Chapter 6 Doctor Death

185:  "Modern Medicine is an idolatrous religion, for what it holds sacred are not living things, but mechanical processes." 

186ff: "..a new word was recently coined by Dr. Quentin Young to describe one activity of Modern Medicine: iatrogenocide."
* issuing baby formula to developing countries
* 52 day doctor's strike in Colombia during which deaths went DOWN (!!)
* 18% drop in death rate in LA County during a 1976 doctor strike, and 60% fewer operations were performed. The death rate went back to normal when the strike ended. (!!!)
* Similar results during a one month strike in Israel
"I've been saying right along that what we need is a perpetual doctors' strike. If doctors reduced their involvement with people by ninety percent and attended only emergencies, there's no doubt in my mind that we'd be better off." [Note the takeaway here, also from Nassim Taleb's Antifragile, that you want to use medicine for what it's good at, which is emergency medicine, when you're injured for example, and you want to avoid medicine for all other interventions because of potential iatrogenic harms.]

189: "...the Church [of Medicine] exaggerates its encouragement of non-life activities while it exaggerates its contempt for life."

191ff: [Interesting ideas here where the author is quite critical of counseling acceptance of death, of "thanatologists" etc. It's interesting because this lack of acceptance of death is actually a big part of what's wrong with modern medicine, isn't it? This part of the book doesn't (yet) compute for me.] 

195: On "First Do No Harm" as an example of doth protest too much or compensation, as evidence of what medicine *doesn't* do, sort of like writing "In God We Trust" on US money...

195: On language as mechanism of control: "population explosion" and "euthanasia" or "death with dignity"... hiding reality with vocabulary.

198:  "If I'm truly alive as long as I'm living, then the quality of my life will take care of itself.
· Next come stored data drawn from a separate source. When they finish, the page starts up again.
-- pv_equiv track=rewrite | github.com/parachutel/cs221 | hw1/foundations/submission.py | find_singleton_words
-- ===== SOURCE A (Python) =====
-- from typing import Any, DefaultDict, List, Set, Tuple
--
-- def find_singleton_words(text: str) -> Set[str]:
--     """
--     Split the string |text| by whitespace and return the set of words that
--     occur exactly once.
--     You might find it useful to use collections.defaultdict(int).
--     """
--     # BEGIN_YOUR_CODE (our solution is 4 lines of code, but don't worry if you deviate from this)
--     words = text.split(' ')
--     counter = {}
--     for word in words:
--         if word in counter.keys():
--             counter[word] += 1
--         else:
--             counter[word] = 1
--     unique_words = []
--     for k in counter.keys():
--         if counter[k] == 1:
--             unique_words.append(k)
--     return set(unique_words)
-- ===== SOURCE B (Python) =====
-- def find_singleton_words(text: str):
--     """Single pass with two classification sets; no counting dict, no second filter pass."""
--     seen_once = set()
--     seen_multiple = set()
--     for word in text.split(' '):
--         if word in seen_multiple:
--             continue
--         if word in seen_once:
--             seen_once.discard(word)
--             seen_multiple.add(word)
--         else:
--             seen_once.add(word)
--     return seen_once
-- ===== Notes on version B (the rewrite author's own statement) =====
-- stated objective: alternative
-- what changed: Replaces the integer-count dict plus a second filtering pass over the keys with a single pass maintaining two classification sets (seen_once / seen_multiple), returning seen_once directly.
import Mathlib
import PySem

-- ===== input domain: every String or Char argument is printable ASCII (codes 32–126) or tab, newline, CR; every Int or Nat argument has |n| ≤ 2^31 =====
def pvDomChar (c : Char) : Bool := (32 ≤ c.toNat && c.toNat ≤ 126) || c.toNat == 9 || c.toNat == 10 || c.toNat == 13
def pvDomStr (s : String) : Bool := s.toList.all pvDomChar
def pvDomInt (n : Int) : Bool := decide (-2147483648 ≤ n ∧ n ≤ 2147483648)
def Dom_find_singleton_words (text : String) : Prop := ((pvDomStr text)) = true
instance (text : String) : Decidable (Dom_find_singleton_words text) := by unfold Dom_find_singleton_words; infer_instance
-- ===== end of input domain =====

-- B replaces A's counting dict plus a second filtering pass by a single pass keeping two
-- classification sets (seen_once / seen_multiple); alternative decomposition, same cost.

-- text.split(' ') (both Pythons start with it); exact via PySem.Chars.splitOn (sep ≠ "")
def pvSplitSp (text : String) : List String :=
  (PySem.Chars.splitOn text.toList [' ']).map String.ofList

-- ===== PORT A =====
def find_singleton_words (text : String) : List String :=
  let words := pvSplitSp text
  let counter := words.foldl
    (fun d word => if d.contains word then d.insert word (d.getD word 0 + 1)
                   else d.insert word 1)
    (PySem.Dict.empty : PySem.Dict String Int)
  let unique_words := counter.keys.foldl
    (fun acc k => if counter.getD k 0 == 1 then acc ++ [k] else acc) ([] : List String)
  PySem.Set.ofList unique_words

-- ===== PORT B =====
def fswStep (st : PySem.Set String × PySem.Set String) (word : String) :
    PySem.Set String × PySem.Set String :=
  if st.2.contains word then st
  else if st.1.contains word then (st.1.discard word, st.2.add word)
  else (st.1.add word, st.2)

def find_singleton_words_alt (text : String) : List String :=
  ((pvSplitSp text).foldl fswStep (PySem.Set.empty, PySem.Set.empty)).1

-- ===== PRECONDITION & SPEC =====
def Spec_find_singleton_words (text : String) (out : List String) : Prop := out = find_singleton_words_alt text
instance (text : String) (out : List String) : Decidable (Spec_find_singleton_words text out) := by unfold Spec_find_singleton_words; infer_instance

-- ===== CLAIM (what is proved, stated in full; the proofs are below) =====
def Claim_equal_find_singleton_words : Prop := ∀ (text : String), Dom_find_singleton_words text → Spec_find_singleton_words text (find_singleton_words text)

-- ===== LEMMAS AND PROOFS =====

-- "word occurs exactly once": the predicate both programs compute
def fswPred (ws : List String) (k : String) : Bool := ws.count k == 1

-- A returns the first occurrences (set of words) filtered to count 1
theorem find_singleton_words_char (text : String) :
    find_singleton_words text =
      (PySem.Set.ofList (pvSplitSp text)).filter (fswPred (pvSplitSp text)) := by
  unfold find_singleton_words
  set ws := pvSplitSp text with hws
  have hstep : (fun (d : PySem.Dict String Int) word =>
      if d.contains word then d.insert word (d.getD word 0 + 1) else d.insert word 1)
      = fun d word => d.insert word (d.getD word 0 + 1) := by
    funext d w
    by_cases h : d.contains w = true
    · simp [h]
    · simp [h, PySem.Dict.getD_of_not_contains d (0 : Int) (Bool.eq_false_iff.mpr h)]
  simp only [hstep, PySem.Dict.foldl_insert_getD_add_one_eq_counter]
  rw [PySem.List.foldl_append_if_eq_filter, List.nil_append]
  rw [PySem.Dict.keys_counter]
  rw [List.filter_congr (fun k _ => ?_)]
  · exact PySem.Set.ofList_eq_self_of_nodup _ ((PySem.Set.nodup_ofList ws).filter _)
  · show ((PySem.Dict.counter ws).getD k 0 == 1) = fswPred ws k
    rw [PySem.Dict.getD_counter]
    rcases eq_or_ne (ws.count k) 1 with h | h <;> simp [fswPred, h]

-- B's loop invariant: seen_once is exactly A's characterisation (same list, same order);
-- seen_multiple holds (as a set) the words seen with count ≠ 1
theorem fsw_loop (ws : List String) :
    (ws.foldl fswStep (PySem.Set.empty, PySem.Set.empty)).1
        = (PySem.Set.ofList ws).filter (fswPred ws)
    ∧ ∀ k, k ∈ (ws.foldl fswStep (PySem.Set.empty, PySem.Set.empty)).2
        ↔ k ∈ ws ∧ ¬ fswPred ws k = true := by
  induction ws using List.reverseRecOn with
  | nil => simp [PySem.Set.empty, PySem.Set.ofList]
  | append_singleton xs w ih =>
    obtain ⟨h1, h2⟩ := ih
    rw [List.foldl_append] at *
    set st := xs.foldl fswStep (PySem.Set.empty, PySem.Set.empty) with hst
    simp only [List.foldl_cons, List.foldl_nil]
    have hcount : ∀ k, (xs ++ [w]).count k = xs.count k + (if w == k then 1 else 0) := by
      intro k; simp [List.count_append, List.count_singleton]
    have hpred_ne : ∀ k, w ≠ k → fswPred (xs ++ [w]) k = fswPred xs k := by
      intro k hk; simp [fswPred, hcount, hk]
    unfold fswStep
    by_cases hm : st.2.contains w = true
    · -- w already classified 'multiple': state unchanged
      have hw := (h2 w).mp (PySem.Set.contains_iff _ _ |>.mp hm)
      have hcnt2 : xs.count w ≠ 1 := by simpa [fswPred] using hw.2
      have hcnt0 : xs.count w ≠ 0 := fun h => (List.count_eq_zero.mp h) hw.1
      rw [if_pos hm]
      constructor
      · rw [h1, PySem.Set.ofList_append_singleton, PySem.Set.add,
            if_pos (PySem.Set.contains_iff _ _ |>.mpr ((PySem.Set.mem_ofList _ _).mpr hw.1))]
        refine (List.filter_congr (fun k _ => ?_)).symm
        by_cases hk : w = k
        · subst hk; simp [fswPred, hcount, hcnt2, hcnt0]
        · exact hpred_ne k hk
      · intro k
        rw [h2 k]
        by_cases hk : w = k
        · subst hk
          simp [hw.1, hcnt2, hcnt0, fswPred, hcount]
        · simp only [hpred_ne k hk, List.mem_append, List.mem_singleton]
          have : ¬ k = w := fun h => hk h.symm
          tauto
    · by_cases ho : st.1.contains w = true
      · -- second occurrence of w: moves from seen_once to seen_multiple
        have hw1 : w ∈ st.1 := PySem.Set.contains_iff _ _ |>.mp ho
        have hwx : w ∈ xs := by
          rw [h1] at hw1
          exact (PySem.Set.mem_ofList _ _).mp (List.mem_of_mem_filter hw1)
        have hcnt1 : xs.count w = 1 := by
          rw [h1] at hw1
          simpa [fswPred] using List.of_mem_filter hw1
        have hwm : w ∉ st.2 := fun h => hm ((PySem.Set.contains_iff _ _).mpr h)
        rw [if_neg hm, if_pos ho]
        constructor
        · show st.1.discard w = _
          rw [h1, PySem.Set.ofList_append_singleton, PySem.Set.add,
              if_pos (PySem.Set.contains_iff _ _ |>.mpr ((PySem.Set.mem_ofList _ _).mpr hwx))]
          rw [PySem.Set.discard, List.filter_filter]
          refine (List.filter_congr (fun k _ => ?_)).symm
          by_cases hk : w = k
          · subst hk; simp [fswPred, hcount, hcnt1]
          · have hkw : ¬ k = w := fun h => hk h.symm
            simp [hpred_ne k hk, hkw]
        · intro k
          show k ∈ st.2.add w ↔ _
          rw [PySem.Set.mem_add]
          by_cases hk : w = k
          · subst hk
            simp [fswPred, hcount, hcnt1, hwm]
          · have hkw : ¬ k = w := fun h => hk h.symm
            simp only [h2 k, hpred_ne k hk, List.mem_append, List.mem_singleton]
            tauto
      · -- first occurrence of w: appended to seen_once
        have hw1 : w ∉ st.1 := fun h => ho ((PySem.Set.contains_iff _ _).mpr h)
        have hwm : w ∉ st.2 := fun h => hm ((PySem.Set.contains_iff _ _).mpr h)
        have hwx : w ∉ xs := by
          intro hx
          by_cases hc : xs.count w = 1
          · refine hw1 ?_
            rw [h1]
            exact List.mem_filter.mpr ⟨(PySem.Set.mem_ofList _ _).mpr hx, by simp [fswPred, hc]⟩
          · exact hwm ((h2 w).mpr ⟨hx, by simp [fswPred, hc]⟩)
        have hcnt0 : xs.count w = 0 := List.count_eq_zero.mpr hwx
        rw [if_neg hm, if_neg ho]
        constructor
        · show st.1.add w = _
          rw [PySem.Set.ofList_append_singleton, PySem.Set.add, PySem.Set.add,
              if_neg ho, if_neg (fun h : (PySem.Set.ofList xs).contains w = true =>
                hwx ((PySem.Set.mem_ofList _ _).mp ((PySem.Set.contains_iff _ _).mp h)))]
          rw [List.filter_append]
          have hw_single : List.filter (fswPred (xs ++ [w])) [w] = [w] := by
            simp [fswPred, hcount, hcnt0]
          rw [hw_single, h1]
          congr 1
          refine (List.filter_congr (fun k hk => ?_)).symm
          have : w ≠ k := fun h => hwx (h ▸ (PySem.Set.mem_ofList _ _).mp hk)
          exact hpred_ne k this
        · intro k
          show k ∈ st.2 ↔ _
          by_cases hk : w = k
          · subst hk
            simp [hwm, fswPred, hcount, hcnt0]
          · have hkw : ¬ k = w := fun h => hk h.symm
            simp only [h2 k, hpred_ne k hk, List.mem_append, List.mem_singleton]
            tauto

-- ===== VERDICT (by name: the statement is the Claim_ definition above) =====
theorem find_singleton_words_spec : Claim_equal_find_singleton_words := by
  intro text _
  unfold Spec_find_singleton_words find_singleton_words_alt
  rw [find_singleton_words_char, (fsw_loop (pvSplitSp text)).1]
I won't need a gang of professionals around to counsel me on the quality of my life."

Chapter 7 The Devil's Priests

201: "I always laugh when someone from the American Medical Association or some other doctors' organization claims that doctors have no special powers over people. After I finish laughing, I always ask how many people can tell you to take off your clothes and you'll do it." 

201ff: "Doctors are only human--in the worst ways... When I meet a doctor, I generally figure I'm meeting a person who is narrow-minded, prejudiced, and fairly incapable of reasoning and deliberation." [This is an interesting heuristic you can use to protect yourself from the 007s out there.] 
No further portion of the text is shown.